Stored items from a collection
══════

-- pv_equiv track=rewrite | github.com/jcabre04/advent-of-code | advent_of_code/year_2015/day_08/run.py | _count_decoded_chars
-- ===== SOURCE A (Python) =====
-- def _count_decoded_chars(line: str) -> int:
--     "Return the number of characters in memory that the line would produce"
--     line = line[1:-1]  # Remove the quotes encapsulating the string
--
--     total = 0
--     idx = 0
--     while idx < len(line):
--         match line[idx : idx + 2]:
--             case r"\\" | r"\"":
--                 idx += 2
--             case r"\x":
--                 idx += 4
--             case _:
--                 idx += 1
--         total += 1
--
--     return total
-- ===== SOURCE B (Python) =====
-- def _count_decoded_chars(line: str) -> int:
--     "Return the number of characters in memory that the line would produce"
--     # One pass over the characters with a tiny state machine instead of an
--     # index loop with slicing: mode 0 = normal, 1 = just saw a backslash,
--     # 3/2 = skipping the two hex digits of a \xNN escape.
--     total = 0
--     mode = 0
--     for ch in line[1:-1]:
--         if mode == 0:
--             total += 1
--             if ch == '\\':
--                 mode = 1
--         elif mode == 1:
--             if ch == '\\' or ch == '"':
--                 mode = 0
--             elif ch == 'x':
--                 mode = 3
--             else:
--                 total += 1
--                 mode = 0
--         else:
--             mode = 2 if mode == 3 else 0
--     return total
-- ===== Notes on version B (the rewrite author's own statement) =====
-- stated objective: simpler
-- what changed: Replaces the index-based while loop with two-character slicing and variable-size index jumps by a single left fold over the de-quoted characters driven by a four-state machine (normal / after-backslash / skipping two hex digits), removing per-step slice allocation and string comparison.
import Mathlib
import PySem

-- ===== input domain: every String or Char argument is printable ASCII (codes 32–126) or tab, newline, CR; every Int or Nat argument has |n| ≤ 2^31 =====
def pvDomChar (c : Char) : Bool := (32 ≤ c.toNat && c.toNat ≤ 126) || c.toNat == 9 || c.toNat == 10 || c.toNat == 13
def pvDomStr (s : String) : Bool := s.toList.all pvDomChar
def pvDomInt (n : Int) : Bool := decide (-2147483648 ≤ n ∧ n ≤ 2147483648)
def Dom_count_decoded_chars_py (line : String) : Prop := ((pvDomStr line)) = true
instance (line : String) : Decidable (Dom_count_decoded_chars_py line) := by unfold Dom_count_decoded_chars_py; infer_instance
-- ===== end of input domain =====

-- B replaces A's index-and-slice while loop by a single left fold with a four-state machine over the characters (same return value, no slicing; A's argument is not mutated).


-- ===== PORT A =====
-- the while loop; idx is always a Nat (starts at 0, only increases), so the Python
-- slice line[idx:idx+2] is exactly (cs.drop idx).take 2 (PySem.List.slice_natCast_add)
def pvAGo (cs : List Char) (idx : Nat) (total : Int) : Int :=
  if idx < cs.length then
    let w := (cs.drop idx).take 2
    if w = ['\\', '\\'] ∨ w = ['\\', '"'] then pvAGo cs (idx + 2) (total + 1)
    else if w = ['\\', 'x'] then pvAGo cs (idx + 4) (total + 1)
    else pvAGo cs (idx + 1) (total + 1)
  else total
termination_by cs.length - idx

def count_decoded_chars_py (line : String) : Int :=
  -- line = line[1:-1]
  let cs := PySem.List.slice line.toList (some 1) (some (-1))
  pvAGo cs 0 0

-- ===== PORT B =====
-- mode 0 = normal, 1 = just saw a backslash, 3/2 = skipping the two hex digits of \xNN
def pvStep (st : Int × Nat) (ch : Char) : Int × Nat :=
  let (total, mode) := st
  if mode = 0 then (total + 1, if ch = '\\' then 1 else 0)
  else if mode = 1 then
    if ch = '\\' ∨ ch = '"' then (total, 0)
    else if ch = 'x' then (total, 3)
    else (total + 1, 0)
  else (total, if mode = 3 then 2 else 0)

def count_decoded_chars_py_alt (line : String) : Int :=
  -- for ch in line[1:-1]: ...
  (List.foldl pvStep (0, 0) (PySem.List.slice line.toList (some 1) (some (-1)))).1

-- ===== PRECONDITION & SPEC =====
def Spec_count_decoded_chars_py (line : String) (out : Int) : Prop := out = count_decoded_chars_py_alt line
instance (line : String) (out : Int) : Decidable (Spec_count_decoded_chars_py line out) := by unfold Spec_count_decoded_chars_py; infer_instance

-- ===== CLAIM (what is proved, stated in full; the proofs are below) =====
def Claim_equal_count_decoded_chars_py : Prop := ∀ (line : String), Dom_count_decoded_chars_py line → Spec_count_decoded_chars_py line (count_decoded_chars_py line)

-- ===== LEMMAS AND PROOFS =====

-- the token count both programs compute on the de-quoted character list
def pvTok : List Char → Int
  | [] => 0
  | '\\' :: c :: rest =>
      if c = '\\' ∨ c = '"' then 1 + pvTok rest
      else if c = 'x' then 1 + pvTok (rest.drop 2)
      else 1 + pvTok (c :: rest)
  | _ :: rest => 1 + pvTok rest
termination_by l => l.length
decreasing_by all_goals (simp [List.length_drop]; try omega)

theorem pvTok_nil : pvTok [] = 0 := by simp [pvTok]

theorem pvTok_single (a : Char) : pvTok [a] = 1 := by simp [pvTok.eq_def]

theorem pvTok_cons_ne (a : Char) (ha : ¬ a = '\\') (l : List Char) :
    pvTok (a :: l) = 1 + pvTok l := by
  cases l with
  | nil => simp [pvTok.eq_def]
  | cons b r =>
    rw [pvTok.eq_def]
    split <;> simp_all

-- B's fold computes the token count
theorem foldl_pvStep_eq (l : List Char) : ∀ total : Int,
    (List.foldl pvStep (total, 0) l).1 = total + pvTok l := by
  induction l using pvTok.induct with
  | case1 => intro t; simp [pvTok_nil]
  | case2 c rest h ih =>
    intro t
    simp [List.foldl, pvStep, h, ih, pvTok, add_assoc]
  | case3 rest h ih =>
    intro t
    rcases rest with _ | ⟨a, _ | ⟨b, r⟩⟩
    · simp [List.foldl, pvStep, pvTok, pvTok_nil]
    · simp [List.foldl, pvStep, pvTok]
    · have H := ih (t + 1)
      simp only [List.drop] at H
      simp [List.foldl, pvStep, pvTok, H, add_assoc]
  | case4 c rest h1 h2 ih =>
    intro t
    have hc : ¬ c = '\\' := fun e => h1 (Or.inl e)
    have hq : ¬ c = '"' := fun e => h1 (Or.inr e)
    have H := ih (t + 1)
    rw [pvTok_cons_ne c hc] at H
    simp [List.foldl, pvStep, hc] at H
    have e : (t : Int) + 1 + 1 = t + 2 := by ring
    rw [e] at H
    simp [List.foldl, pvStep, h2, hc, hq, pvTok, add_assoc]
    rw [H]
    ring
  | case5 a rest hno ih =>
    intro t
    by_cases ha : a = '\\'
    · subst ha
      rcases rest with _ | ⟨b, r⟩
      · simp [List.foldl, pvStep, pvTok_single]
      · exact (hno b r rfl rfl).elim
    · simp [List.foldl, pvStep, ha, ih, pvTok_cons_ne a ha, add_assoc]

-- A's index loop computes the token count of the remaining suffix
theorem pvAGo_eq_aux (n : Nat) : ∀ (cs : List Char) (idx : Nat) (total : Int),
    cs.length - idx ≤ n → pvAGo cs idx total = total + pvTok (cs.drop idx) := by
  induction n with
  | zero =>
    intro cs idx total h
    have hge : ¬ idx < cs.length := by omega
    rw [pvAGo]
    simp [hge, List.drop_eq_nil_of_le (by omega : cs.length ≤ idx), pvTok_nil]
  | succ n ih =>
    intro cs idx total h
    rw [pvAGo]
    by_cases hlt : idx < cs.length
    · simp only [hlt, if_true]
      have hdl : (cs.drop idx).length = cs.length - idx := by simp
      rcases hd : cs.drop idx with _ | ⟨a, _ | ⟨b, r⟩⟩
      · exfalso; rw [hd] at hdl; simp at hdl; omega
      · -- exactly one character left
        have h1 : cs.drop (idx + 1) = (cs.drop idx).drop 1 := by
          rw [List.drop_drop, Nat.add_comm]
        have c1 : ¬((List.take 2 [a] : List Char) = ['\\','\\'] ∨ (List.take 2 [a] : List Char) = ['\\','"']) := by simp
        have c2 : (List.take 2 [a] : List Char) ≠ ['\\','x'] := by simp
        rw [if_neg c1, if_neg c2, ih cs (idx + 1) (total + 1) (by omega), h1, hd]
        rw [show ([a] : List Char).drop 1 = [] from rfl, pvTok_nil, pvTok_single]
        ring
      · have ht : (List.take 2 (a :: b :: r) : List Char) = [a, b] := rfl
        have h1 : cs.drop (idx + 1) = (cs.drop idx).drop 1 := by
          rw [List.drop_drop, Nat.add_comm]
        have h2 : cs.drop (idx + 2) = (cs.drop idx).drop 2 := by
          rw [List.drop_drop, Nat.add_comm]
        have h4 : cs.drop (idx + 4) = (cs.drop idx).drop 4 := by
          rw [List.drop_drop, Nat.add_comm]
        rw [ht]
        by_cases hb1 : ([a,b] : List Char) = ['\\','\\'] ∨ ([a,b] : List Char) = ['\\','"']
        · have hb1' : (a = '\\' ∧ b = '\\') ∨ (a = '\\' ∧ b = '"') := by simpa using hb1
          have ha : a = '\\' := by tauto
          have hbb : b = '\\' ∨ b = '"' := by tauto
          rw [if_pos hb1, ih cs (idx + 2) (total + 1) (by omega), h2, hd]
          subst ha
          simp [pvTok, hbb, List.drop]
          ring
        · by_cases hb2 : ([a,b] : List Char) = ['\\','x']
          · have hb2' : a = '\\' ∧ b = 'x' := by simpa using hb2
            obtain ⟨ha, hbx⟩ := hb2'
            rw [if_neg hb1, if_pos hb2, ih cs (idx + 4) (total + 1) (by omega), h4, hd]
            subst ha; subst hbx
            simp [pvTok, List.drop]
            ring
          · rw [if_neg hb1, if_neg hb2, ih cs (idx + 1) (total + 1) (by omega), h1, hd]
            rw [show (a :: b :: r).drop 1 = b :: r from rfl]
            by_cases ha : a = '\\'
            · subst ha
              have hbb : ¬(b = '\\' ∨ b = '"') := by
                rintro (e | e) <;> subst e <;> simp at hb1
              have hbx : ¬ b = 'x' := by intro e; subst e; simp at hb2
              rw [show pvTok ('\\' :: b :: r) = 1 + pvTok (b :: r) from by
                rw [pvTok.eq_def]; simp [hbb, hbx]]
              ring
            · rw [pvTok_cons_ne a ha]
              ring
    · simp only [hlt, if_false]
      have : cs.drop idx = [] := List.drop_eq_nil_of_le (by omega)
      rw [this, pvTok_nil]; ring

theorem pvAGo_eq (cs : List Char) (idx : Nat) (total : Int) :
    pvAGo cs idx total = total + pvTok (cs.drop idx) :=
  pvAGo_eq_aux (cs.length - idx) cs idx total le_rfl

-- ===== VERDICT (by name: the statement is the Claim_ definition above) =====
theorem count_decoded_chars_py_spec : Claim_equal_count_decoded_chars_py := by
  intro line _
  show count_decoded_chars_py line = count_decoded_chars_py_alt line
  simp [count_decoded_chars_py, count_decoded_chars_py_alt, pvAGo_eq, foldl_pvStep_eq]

══════

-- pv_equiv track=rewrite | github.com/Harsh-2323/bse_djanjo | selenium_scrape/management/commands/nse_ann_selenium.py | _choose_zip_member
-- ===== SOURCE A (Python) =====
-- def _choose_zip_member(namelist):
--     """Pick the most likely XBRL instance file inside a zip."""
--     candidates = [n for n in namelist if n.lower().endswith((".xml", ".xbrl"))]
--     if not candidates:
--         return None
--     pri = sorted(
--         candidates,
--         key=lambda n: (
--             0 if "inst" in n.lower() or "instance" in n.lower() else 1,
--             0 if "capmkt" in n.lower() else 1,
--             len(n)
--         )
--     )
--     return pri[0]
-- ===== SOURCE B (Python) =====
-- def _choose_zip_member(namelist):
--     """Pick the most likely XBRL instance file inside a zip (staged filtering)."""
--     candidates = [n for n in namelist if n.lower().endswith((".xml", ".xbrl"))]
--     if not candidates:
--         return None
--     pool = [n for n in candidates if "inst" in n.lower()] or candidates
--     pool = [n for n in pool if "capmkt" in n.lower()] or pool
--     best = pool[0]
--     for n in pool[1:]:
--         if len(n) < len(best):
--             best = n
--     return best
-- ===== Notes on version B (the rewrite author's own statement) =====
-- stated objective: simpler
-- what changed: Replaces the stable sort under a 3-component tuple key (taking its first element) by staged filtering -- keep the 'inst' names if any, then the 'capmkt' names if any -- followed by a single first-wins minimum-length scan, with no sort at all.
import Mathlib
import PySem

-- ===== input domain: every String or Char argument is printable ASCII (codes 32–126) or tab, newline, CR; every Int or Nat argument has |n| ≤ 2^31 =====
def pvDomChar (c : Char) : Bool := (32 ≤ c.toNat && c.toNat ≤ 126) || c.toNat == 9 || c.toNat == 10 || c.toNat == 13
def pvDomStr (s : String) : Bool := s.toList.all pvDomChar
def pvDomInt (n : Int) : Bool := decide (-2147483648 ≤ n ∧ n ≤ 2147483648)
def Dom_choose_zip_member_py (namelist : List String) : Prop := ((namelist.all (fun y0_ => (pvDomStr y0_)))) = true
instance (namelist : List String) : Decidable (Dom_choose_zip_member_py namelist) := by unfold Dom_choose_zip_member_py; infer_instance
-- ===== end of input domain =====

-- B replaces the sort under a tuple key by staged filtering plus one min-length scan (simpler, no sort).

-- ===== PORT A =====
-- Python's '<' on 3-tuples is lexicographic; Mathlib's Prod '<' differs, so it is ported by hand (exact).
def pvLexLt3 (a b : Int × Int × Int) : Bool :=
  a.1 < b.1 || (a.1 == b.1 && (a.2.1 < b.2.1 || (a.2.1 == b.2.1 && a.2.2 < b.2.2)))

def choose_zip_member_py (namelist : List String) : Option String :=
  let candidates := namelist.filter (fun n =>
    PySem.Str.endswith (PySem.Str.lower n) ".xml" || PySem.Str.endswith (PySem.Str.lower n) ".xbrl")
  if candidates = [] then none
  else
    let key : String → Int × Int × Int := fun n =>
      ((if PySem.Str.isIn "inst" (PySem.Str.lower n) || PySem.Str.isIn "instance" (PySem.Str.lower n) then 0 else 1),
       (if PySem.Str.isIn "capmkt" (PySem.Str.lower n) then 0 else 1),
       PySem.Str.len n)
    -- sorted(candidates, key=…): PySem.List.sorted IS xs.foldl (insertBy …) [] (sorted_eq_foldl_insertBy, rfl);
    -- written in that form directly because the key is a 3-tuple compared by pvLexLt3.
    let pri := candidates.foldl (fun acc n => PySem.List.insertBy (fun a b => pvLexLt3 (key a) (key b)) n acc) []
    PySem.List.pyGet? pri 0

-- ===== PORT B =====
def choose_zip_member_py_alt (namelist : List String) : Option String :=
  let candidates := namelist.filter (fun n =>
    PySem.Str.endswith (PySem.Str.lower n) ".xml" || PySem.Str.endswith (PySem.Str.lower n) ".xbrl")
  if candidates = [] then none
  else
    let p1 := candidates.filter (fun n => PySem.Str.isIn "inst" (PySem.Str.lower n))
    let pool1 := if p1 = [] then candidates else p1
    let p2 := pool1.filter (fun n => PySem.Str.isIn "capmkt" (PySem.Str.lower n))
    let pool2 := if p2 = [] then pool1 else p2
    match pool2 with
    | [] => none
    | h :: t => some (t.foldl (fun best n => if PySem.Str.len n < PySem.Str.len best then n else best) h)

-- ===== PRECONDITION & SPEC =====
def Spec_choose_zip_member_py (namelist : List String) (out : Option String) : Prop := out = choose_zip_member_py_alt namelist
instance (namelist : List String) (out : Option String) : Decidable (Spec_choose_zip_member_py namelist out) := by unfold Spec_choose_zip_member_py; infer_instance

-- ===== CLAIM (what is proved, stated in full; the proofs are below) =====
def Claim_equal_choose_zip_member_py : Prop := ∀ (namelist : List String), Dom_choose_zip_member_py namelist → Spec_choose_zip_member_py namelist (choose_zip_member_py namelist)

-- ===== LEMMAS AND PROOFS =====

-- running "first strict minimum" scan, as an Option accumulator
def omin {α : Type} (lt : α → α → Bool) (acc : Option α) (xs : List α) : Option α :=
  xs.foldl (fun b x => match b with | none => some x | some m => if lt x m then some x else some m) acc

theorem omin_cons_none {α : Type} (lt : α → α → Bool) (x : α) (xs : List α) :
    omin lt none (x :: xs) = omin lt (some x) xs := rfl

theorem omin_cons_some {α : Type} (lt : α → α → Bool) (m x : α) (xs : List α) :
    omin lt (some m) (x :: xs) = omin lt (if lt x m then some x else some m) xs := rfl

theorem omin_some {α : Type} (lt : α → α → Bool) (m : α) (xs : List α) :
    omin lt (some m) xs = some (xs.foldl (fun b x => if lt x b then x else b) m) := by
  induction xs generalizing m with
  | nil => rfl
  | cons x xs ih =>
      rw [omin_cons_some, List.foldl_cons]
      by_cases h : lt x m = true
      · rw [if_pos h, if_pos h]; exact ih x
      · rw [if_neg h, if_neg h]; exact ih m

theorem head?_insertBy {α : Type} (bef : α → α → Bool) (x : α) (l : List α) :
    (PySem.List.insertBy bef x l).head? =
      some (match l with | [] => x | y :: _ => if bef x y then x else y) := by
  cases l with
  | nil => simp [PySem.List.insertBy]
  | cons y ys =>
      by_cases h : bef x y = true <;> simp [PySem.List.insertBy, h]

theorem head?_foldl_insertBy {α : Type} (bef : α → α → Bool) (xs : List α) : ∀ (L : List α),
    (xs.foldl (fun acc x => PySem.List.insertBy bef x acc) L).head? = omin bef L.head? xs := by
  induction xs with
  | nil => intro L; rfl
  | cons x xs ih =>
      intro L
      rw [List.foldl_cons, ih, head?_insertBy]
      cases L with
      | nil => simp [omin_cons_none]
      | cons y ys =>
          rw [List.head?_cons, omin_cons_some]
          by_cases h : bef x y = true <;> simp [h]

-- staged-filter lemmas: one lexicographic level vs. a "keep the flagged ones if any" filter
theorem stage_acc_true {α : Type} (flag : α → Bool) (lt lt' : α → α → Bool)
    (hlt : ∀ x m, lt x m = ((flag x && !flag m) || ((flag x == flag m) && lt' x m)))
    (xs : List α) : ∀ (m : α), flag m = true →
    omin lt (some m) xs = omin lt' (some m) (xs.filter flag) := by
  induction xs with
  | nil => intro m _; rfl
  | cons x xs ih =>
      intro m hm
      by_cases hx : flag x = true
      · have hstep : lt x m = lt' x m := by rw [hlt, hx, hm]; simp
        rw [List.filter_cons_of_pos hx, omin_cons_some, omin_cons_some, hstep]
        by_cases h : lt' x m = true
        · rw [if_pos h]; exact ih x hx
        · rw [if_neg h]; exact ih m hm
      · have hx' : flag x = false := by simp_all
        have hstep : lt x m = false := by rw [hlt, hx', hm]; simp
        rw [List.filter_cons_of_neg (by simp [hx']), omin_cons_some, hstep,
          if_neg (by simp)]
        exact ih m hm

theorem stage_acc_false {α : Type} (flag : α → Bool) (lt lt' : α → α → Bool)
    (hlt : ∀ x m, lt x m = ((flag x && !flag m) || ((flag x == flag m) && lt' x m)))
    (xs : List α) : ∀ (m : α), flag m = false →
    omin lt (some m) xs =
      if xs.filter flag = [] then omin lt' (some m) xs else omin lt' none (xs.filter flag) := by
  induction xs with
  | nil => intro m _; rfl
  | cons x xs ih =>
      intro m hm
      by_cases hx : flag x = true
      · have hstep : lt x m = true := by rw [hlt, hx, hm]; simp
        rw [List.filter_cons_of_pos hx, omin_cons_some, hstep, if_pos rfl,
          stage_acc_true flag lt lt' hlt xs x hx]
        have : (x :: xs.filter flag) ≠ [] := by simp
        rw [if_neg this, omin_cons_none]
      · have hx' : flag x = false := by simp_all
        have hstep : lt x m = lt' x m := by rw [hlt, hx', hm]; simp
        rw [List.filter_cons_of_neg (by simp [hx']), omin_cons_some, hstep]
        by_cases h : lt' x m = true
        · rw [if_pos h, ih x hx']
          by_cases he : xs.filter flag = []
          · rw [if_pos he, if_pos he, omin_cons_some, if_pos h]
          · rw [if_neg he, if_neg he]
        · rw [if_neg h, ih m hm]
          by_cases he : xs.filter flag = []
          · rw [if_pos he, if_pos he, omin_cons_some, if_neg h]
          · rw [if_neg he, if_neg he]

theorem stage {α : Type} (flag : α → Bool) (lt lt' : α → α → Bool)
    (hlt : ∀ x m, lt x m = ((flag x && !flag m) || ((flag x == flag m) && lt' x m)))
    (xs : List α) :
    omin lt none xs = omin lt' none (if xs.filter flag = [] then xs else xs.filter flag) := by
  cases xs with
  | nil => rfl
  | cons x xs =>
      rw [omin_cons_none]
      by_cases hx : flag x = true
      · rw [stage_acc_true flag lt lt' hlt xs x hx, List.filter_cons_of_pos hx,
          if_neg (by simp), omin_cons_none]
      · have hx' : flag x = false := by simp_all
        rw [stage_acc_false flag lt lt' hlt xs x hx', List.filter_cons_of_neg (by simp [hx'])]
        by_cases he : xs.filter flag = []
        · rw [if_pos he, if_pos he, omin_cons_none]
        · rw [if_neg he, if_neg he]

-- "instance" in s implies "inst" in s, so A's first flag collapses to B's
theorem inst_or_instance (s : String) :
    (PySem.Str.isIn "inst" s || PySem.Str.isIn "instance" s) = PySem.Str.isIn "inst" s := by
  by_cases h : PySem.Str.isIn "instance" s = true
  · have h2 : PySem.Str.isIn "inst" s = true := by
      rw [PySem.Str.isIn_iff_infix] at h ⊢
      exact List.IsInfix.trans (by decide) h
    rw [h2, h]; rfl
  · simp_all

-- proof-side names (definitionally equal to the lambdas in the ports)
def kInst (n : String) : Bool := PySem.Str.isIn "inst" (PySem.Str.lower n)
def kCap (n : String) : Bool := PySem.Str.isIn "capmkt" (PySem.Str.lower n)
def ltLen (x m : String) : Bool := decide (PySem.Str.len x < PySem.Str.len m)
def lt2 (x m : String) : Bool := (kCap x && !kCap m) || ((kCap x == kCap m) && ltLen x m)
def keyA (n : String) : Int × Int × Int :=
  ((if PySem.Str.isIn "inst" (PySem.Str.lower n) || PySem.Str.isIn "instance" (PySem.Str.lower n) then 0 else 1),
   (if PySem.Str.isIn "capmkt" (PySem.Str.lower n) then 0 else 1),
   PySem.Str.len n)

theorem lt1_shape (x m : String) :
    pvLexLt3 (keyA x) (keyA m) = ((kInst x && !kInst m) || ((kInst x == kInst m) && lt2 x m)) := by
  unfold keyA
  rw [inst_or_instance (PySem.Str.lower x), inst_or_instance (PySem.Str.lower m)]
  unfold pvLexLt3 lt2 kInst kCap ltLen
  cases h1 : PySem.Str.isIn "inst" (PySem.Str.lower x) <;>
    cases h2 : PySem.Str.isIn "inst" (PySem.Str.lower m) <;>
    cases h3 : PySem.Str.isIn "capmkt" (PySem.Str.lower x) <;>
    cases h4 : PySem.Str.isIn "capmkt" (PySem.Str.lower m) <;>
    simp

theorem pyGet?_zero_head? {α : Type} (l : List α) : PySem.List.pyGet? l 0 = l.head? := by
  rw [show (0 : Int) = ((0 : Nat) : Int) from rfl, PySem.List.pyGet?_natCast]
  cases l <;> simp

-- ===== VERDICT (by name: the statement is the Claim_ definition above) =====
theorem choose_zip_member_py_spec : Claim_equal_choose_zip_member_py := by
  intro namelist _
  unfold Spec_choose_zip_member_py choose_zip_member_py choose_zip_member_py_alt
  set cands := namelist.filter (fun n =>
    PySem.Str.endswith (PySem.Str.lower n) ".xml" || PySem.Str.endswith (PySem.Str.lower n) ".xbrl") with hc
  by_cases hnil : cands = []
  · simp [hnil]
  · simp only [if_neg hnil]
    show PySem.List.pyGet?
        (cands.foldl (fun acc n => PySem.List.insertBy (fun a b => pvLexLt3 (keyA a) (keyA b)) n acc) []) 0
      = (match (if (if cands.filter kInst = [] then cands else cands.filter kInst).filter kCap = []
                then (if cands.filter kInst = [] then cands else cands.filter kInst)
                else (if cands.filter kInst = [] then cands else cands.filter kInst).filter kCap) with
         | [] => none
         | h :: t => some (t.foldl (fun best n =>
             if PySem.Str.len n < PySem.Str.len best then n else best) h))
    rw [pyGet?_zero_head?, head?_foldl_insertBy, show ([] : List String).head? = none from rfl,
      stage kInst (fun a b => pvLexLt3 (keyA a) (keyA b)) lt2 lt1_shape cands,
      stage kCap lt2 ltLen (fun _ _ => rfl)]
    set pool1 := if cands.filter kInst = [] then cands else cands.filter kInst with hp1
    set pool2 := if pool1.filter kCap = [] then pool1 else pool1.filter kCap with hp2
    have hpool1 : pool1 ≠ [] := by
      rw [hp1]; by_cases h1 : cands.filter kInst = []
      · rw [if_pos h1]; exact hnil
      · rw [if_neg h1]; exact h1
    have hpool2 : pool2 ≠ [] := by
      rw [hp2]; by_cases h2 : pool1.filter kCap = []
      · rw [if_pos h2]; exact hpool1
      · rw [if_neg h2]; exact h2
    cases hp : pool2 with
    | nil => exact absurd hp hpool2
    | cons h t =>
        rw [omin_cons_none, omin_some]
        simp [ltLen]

══════

> **EXERCISE**:
Your answer should consist of copies of the lines above that include the string "using".

> **RESULT FOR THIS TASK**:
  induction l using pvTok.induct with
        · have hb1' : (a = '\\' ∧ b = '\\') ∨ (a = '\\' ∧ b = '"') := by simpa using hb1
          · have hb2' : a = '\\' ∧ b = 'x' := by simpa using hb2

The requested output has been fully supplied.